DESCRIPTION OF THE TASK
Give back the lines of the records exactly, starting at the first and ending at the one with "if len(tokens) <".

PROVIDED DATA Block Start

-- pv_equiv track=rewrite | github.com/PromaChow/Wordless | wordless/wl_nlp/wl_nlp_utils.py | to_sections
-- ===== SOURCE A (Python) =====
-- def to_sections(tokens, num_sections):
--     len_tokens = len(tokens)
--
--     if len_tokens >= num_sections:
--         sections = []
--
--         section_size, remainder = divmod(len_tokens, num_sections)
--
--         for i in range(num_sections):
--             if i < remainder:
--                 section_start = i * section_size + i
--             else:
--                 section_start = i * section_size + remainder
--
--             if i + 1 < remainder:
--                 section_stop = (i + 1) * section_size + i + 1
--             else:
--                 section_stop = (i + 1) * section_size + remainder
--
--             sections.append(tokens[section_start:section_stop])
--     else:
--         sections = [[token] for token in tokens]
--
--     return sections
-- ===== SOURCE B (Python) =====
-- def to_sections(tokens, num_sections):
--     if len(tokens) < num_sections:
--         return [[token] for token in tokens]
--     sections = []
--     it = iter(tokens)
--     remaining = len(tokens)
--     k = num_sections
--     while k > 0:
--         size = (remaining + k - 1) // k
--         sections.append([next(it) for _ in range(size)])
--         remaining -= size
--         k -= 1
--     return sections
-- ===== Notes on version B (the rewrite author's own statement) =====
-- stated objective: alternative
-- what changed: Replaces A's loop of closed-form per-section start/stop index formulas (after one divmod) by a shrinking-problem peel that consumes an iterator: each step takes ceil(remaining/k) next elements and decrements k, with no divmod, no remainder bookkeeping and no index arithmetic over the original list.
import Mathlib
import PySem

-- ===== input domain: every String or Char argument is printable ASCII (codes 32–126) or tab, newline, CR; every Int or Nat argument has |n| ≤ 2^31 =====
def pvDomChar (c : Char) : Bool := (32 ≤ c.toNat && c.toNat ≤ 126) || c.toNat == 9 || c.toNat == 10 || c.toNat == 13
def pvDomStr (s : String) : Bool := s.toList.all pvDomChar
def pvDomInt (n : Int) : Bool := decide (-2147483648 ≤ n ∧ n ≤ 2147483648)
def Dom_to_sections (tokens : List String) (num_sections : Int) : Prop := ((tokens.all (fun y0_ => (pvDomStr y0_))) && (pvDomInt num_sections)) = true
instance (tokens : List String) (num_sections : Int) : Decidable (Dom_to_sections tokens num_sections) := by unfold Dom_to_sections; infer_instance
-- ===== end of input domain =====

-- B replaces A's index-arithmetic loop by a recursive peel: take one ceil-sized chunk, recurse on the rest; objective: simpler.

-- ===== PORT A =====
def to_sections (tokens : List String) (num_sections : Int) : List (List String) :=
  let len_tokens : Int := tokens.length
  if len_tokens ≥ num_sections then
    let section_size := PySem.Int.floordiv len_tokens num_sections
    let remainder := PySem.Int.mod len_tokens num_sections
    (PySem.List.pyRange 0 num_sections 1).foldl (fun sections i =>
      let section_start := if i < remainder then i * section_size + i else i * section_size + remainder
      let section_stop := if i + 1 < remainder then (i + 1) * section_size + i + 1 else (i + 1) * section_size + remainder
      sections ++ [PySem.List.slice tokens (some section_start) (some section_stop)]) []
  else
    tokens.map (fun token => [token])

-- ===== PORT B =====
-- Source B's while loop: rest models the unconsumed suffix of the iterator 'it';
-- '[next(it) for _ in range(size)]' is rest.take size.toNat (exact: 0 <= size <= len rest
-- holds on every iteration actually reached from to_sections_alt's call)
def pvChunksLoop (sections : List (List String)) (rest : List String) (remaining k : Int) : List (List String) :=
  if k ≤ 0 then sections
  else
    let size := PySem.Int.floordiv (remaining + k - 1) k
    pvChunksLoop (sections ++ [rest.take size.toNat]) (rest.drop size.toNat) (remaining - size) (k - 1)
termination_by k.toNat
decreasing_by omega

def to_sections_alt (tokens : List String) (num_sections : Int) : List (List String) :=
  if (tokens.length : Int) < num_sections then
    tokens.map (fun token => [token])
  else
    pvChunksLoop [] tokens (tokens.length : Int) num_sections

-- ===== PRECONDITION & SPEC =====
-- Pre_ excludes only num_sections = 0, where A raises ZeroDivisionError in divmod.
def Pre_to_sections (tokens : List String) (num_sections : Int) : Prop := num_sections ≠ 0
instance (tokens : List String) (num_sections : Int) : Decidable (Pre_to_sections tokens num_sections) := by unfold Pre_to_sections; infer_instance
def pvWitness_to_sections : List String × Int := (["a", "b", "c"], 2)

def Spec_to_sections (tokens : List String) (num_sections : Int) (out : List (List String)) : Prop := out = to_sections_alt tokens num_sections
instance (tokens : List String) (num_sections : Int) (out : List (List String)) : Decidable (Spec_to_sections tokens num_sections out) := by unfold Spec_to_sections; infer_instance

-- ===== CLAIM =====
def Claim_equal_to_sections : Prop := ∀ (tokens : List String) (num_sections : Int), Dom_to_sections tokens num_sections → Pre_to_sections tokens num_sections → Spec_to_sections tokens num_sections (to_sections tokens num_sections)

-- ===== LEMMAS AND PROOFS =====

-- proof-only helper: the loop in recursive peel form (no accumulator)
def pvChunks (tokens : List String) (k : Int) : List (List String) :=
  if k ≤ 0 then []
  else
    let size := PySem.Int.floordiv ((tokens.length : Int) + k - 1) k
    [PySem.List.slice tokens none (some size)] ++ pvChunks (PySem.List.slice tokens (some size) none) (k - 1)
termination_by k.toNat
decreasing_by omega

-- the accumulator loop over the iterator is the peel recursion
lemma pvChunksLoop_eq (n : Nat) : ∀ (k : Int), k.toNat = n →
    ∀ (sections : List (List String)) (rest : List String),
    pvChunksLoop sections rest (rest.length : Int) k = sections ++ pvChunks rest k := by
  induction n with
  | zero =>
    intro k hk sections rest
    rw [pvChunksLoop, pvChunks, if_pos (by omega), if_pos (by omega)]
    simp
  | succ n ih =>
    intro k hk sections rest
    rw [pvChunksLoop, pvChunks, if_neg (by omega), if_neg (by omega)]
    simp only []
    have hkpos : 0 < k := by omega
    have hsize0 : 0 ≤ PySem.Int.floordiv ((rest.length : Int) + k - 1) k := by
      rw [PySem.Int.floordiv_eq_ediv_of_pos hkpos]
      exact Int.ediv_nonneg (by omega) (by omega)
    have hsizelen : PySem.Int.floordiv ((rest.length : Int) + k - 1) k ≤ (rest.length : Int) := by
      have h1 : ((rest.length : Int)) * 1 ≤ (rest.length : Int) * k :=
        mul_le_mul_of_nonneg_left (by omega) (by omega)
      have h2 : ((rest.length : Int) + k - 1) / k < (rest.length : Int) + 1 :=
        (Int.ediv_lt_iff_lt_mul hkpos).mpr (by nlinarith)
      rw [PySem.Int.floordiv_eq_ediv_of_pos hkpos]
      omega
    rw [← PySem.List.slice_to rest hsize0, ← PySem.List.slice_from rest hsize0]
    have hrem : (rest.length : Int) - PySem.Int.floordiv ((rest.length : Int) + k - 1) k
        = (((PySem.List.slice rest (some (PySem.Int.floordiv ((rest.length : Int) + k - 1) k)) none).length : Nat) : Int) := by
      rw [PySem.List.slice_from rest hsize0, List.length_drop]; omega
    rw [hrem, ih (k - 1) (by omega), List.append_assoc]

-- B's recursive peel produces exactly the closed-form slices: section i is
-- drop (i*q + min i r) then take (q + 1 if i < r), for length = m*q + r, r ≤ m.
lemma pvChunks_eq (m : Nat) : ∀ (toks : List String) (q r : Nat),
    toks.length = m * q + r → r ≤ m →
    pvChunks toks (m : Int)
      = (List.range m).map (fun i =>
          (toks.drop (i * q + min i r)).take (q + if i < r then 1 else 0)) := by
  induction m with
  | zero =>
    intro toks q r _ hr
    rw [pvChunks]
    simp
  | succ m ih =>
    intro toks q r hlen hr
    rw [pvChunks]
    rw [if_neg (by omega : ¬ ((m + 1 : Nat) : Int) ≤ 0)]
    have hb : ∃ b : Nat, (b = if 0 < r then 1 else 0) := ⟨_, rfl⟩
    obtain ⟨b, hbdef⟩ := hb
    have hbf : (0 < r ∧ b = 1) ∨ (r = 0 ∧ b = 0) := by
      rcases Nat.eq_zero_or_pos r with h0 | h0
      · right; exact ⟨h0, by rw [hbdef, if_neg (by omega)]⟩
      · left; exact ⟨h0, by rw [hbdef, if_pos h0]⟩
    have hmq : (m + 1) * q = m * q + q := by ring
    have hnum : (toks.length : Int) + ((m + 1 : Nat) : Int) - 1 = ((((m + 1) * q + r + m : Nat)) : Int) := by
      rw [hlen]; push_cast; ring
    have hdiv : PySem.Int.floordiv ((((m + 1) * q + r + m : Nat)) : Int) (((m + 1 : Nat)) : Int)
        = (((q + b : Nat)) : Int) := by
      rw [PySem.Int.floordiv_natCast]
      congr 1
      have h1 : (m + 1) * q + r + m = (m + 1) * q + (r + m) := by ring
      rw [h1, Nat.mul_add_div (by omega)]
      have h2 : (r + m) / (m + 1) = b := by
        rcases hbf with ⟨h0, hb⟩ | ⟨h0, hb⟩
        · have h3 : r + m = (r - 1) + (m + 1) := by omega
          rw [h3, Nat.add_div_right _ (by omega), Nat.div_eq_of_lt (by omega), hb]
        · rw [h0, hb, Nat.zero_add, Nat.div_eq_of_lt (by omega)]
      rw [h2]
    rw [hnum, hdiv]
    simp only []
    rw [PySem.List.slice_to_natCast, PySem.List.slice_from_natCast]
    have hk1 : ((m + 1 : Nat) : Int) - 1 = (m : Int) := by push_cast; ring
    rw [hk1]
    rw [ih (toks.drop (q + b)) q (r - b)
      (by rw [List.length_drop, hlen]; rcases hbf with ⟨h0, hb⟩ | ⟨h0, hb⟩ <;> omega)
      (by rcases hbf with ⟨h0, hb⟩ | ⟨h0, hb⟩ <;> omega)]
    rw [List.range_succ_eq_map, List.map_cons, List.map_map]
    simp only [List.singleton_append, List.cons_eq_cons]
    refine ⟨?_, ?_⟩
    · rcases hbf with ⟨h0, hb⟩ | ⟨h0, hb⟩ <;> simp [hb, h0]
    · apply List.map_congr_left
      intro i _
      simp only [Function.comp]
      rw [List.drop_drop]
      have hiq : (i + 1) * q = i * q + q := by ring
      simp only [Nat.succ_eq_add_one]
      have harg : q + b + (i * q + min i (r - b)) = (i + 1) * q + min (i + 1) r := by
        rcases hbf with ⟨h0, hb⟩ | ⟨h0, hb⟩ <;> omega
      have hcond : (i < r - b) = (i + 1 < r) := by
        rcases hbf with ⟨h0, hb⟩ | ⟨h0, hb⟩ <;> (apply propext; omega)
      rw [harg]
      simp only [hcond]

-- per-section slice of A's closed-form bounds equals drop/take of the balanced sizes
lemma pvElem_eq (toks : List String) (q r i : Nat) :
    PySem.List.slice toks
      (some (if (i : Int) < (r : Int) then (i : Int) * (q : Int) + (i : Int)
             else (i : Int) * (q : Int) + (r : Int)))
      (some (if (i : Int) + 1 < (r : Int) then ((i : Int) + 1) * (q : Int) + (i : Int) + 1
             else ((i : Int) + 1) * (q : Int) + (r : Int)))
    = (toks.drop (i * q + min i r)).take (q + if i < r then 1 else 0) := by
  have hS : (if (i : Int) < (r : Int) then (i : Int) * (q : Int) + (i : Int)
        else (i : Int) * (q : Int) + (r : Int))
      = ((i * q + min i r : Nat) : Int) := by
    split_ifs with h
    · rw [show min i r = i by omega]; push_cast; ring
    · rw [show min i r = r by omega]; push_cast; ring
  have hT : (if (i : Int) + 1 < (r : Int) then ((i : Int) + 1) * (q : Int) + (i : Int) + 1
        else ((i : Int) + 1) * (q : Int) + (r : Int))
      = (((i + 1) * q + min (i + 1) r : Nat) : Int) := by
    split_ifs with h
    · rw [show min (i + 1) r = i + 1 by omega]; push_cast; ring
    · rw [show min (i + 1) r = r by omega]; push_cast; ring
  have hsub : ((i + 1) * q + min (i + 1) r) - (i * q + min i r)
      = q + (if i < r then 1 else 0) := by
    have he : (i + 1) * q = i * q + q := by ring
    split_ifs with h <;> omega
  rw [hS, hT, PySem.List.slice_natCast, hsub]

-- ===== VERDICT =====
theorem to_sections_spec : Claim_equal_to_sections := by
  intro tokens num_sections _ hpre
  unfold Pre_to_sections at hpre
  unfold Spec_to_sections
  simp only [to_sections, to_sections_alt]
  by_cases hge : (tokens.length : Int) ≥ num_sections
  · rw [if_pos hge, if_neg (by omega)]
    rw [pvChunksLoop_eq num_sections.toNat num_sections rfl, List.nil_append]
    by_cases hpos : 0 < num_sections
    · obtain ⟨m, rfl⟩ : ∃ m : Nat, num_sections = (m : Int) :=
        ⟨num_sections.toNat, by omega⟩
      have hm0 : 0 < m := by omega
      rw [PySem.Int.floordiv_natCast, PySem.Int.mod_natCast]
      rw [PySem.List.foldl_append_singleton_eq_map]
      rw [PySem.List.pyRange_one]
      rw [show (((m : Int) - 0).toNat) = m by omega]
      rw [List.map_map]
      rw [pvChunks_eq m tokens (tokens.length / m) (tokens.length % m)
        (Nat.div_add_mod tokens.length m).symm
        (le_of_lt (Nat.mod_lt tokens.length hm0))]
      apply List.map_congr_left
      intro i hi
      simp only [Function.comp, zero_add]
      exact pvElem_eq tokens (tokens.length / m) (tokens.length % m) i
    · have hneg : num_sections < 0 := by omega
      rw [PySem.List.pyRange_one_eq_nil (by omega)]
      rw [pvChunks, if_pos (by omega)]
      simp
  · rw [if_neg hge, if_pos (by omega)]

PROVIDED DATA Block End

RESPONSE
-- pv_equiv track=rewrite | github.com/PromaChow/Wordless | wordless/wl_nlp/wl_nlp_utils.py | to_sections
-- ===== SOURCE A (Python) =====
-- def to_sections(tokens, num_sections):
--     len_tokens = len(tokens)
--
--     if len_tokens >= num_sections:
--         sections = []
--
--         section_size, remainder = divmod(len_tokens, num_sections)
--
--         for i in range(num_sections):
--             if i < remainder:
--                 section_start = i * section_size + i
--             else:
--                 section_start = i * section_size + remainder
--
--             if i + 1 < remainder:
--                 section_stop = (i + 1) * section_size + i + 1
--             else:
--                 section_stop = (i + 1) * section_size + remainder
--
--             sections.append(tokens[section_start:section_stop])
--     else:
--         sections = [[token] for token in tokens]
--
--     return sections
-- ===== SOURCE B (Python) =====
-- def to_sections(tokens, num_sections):
--     if len(tokens) < num_sections:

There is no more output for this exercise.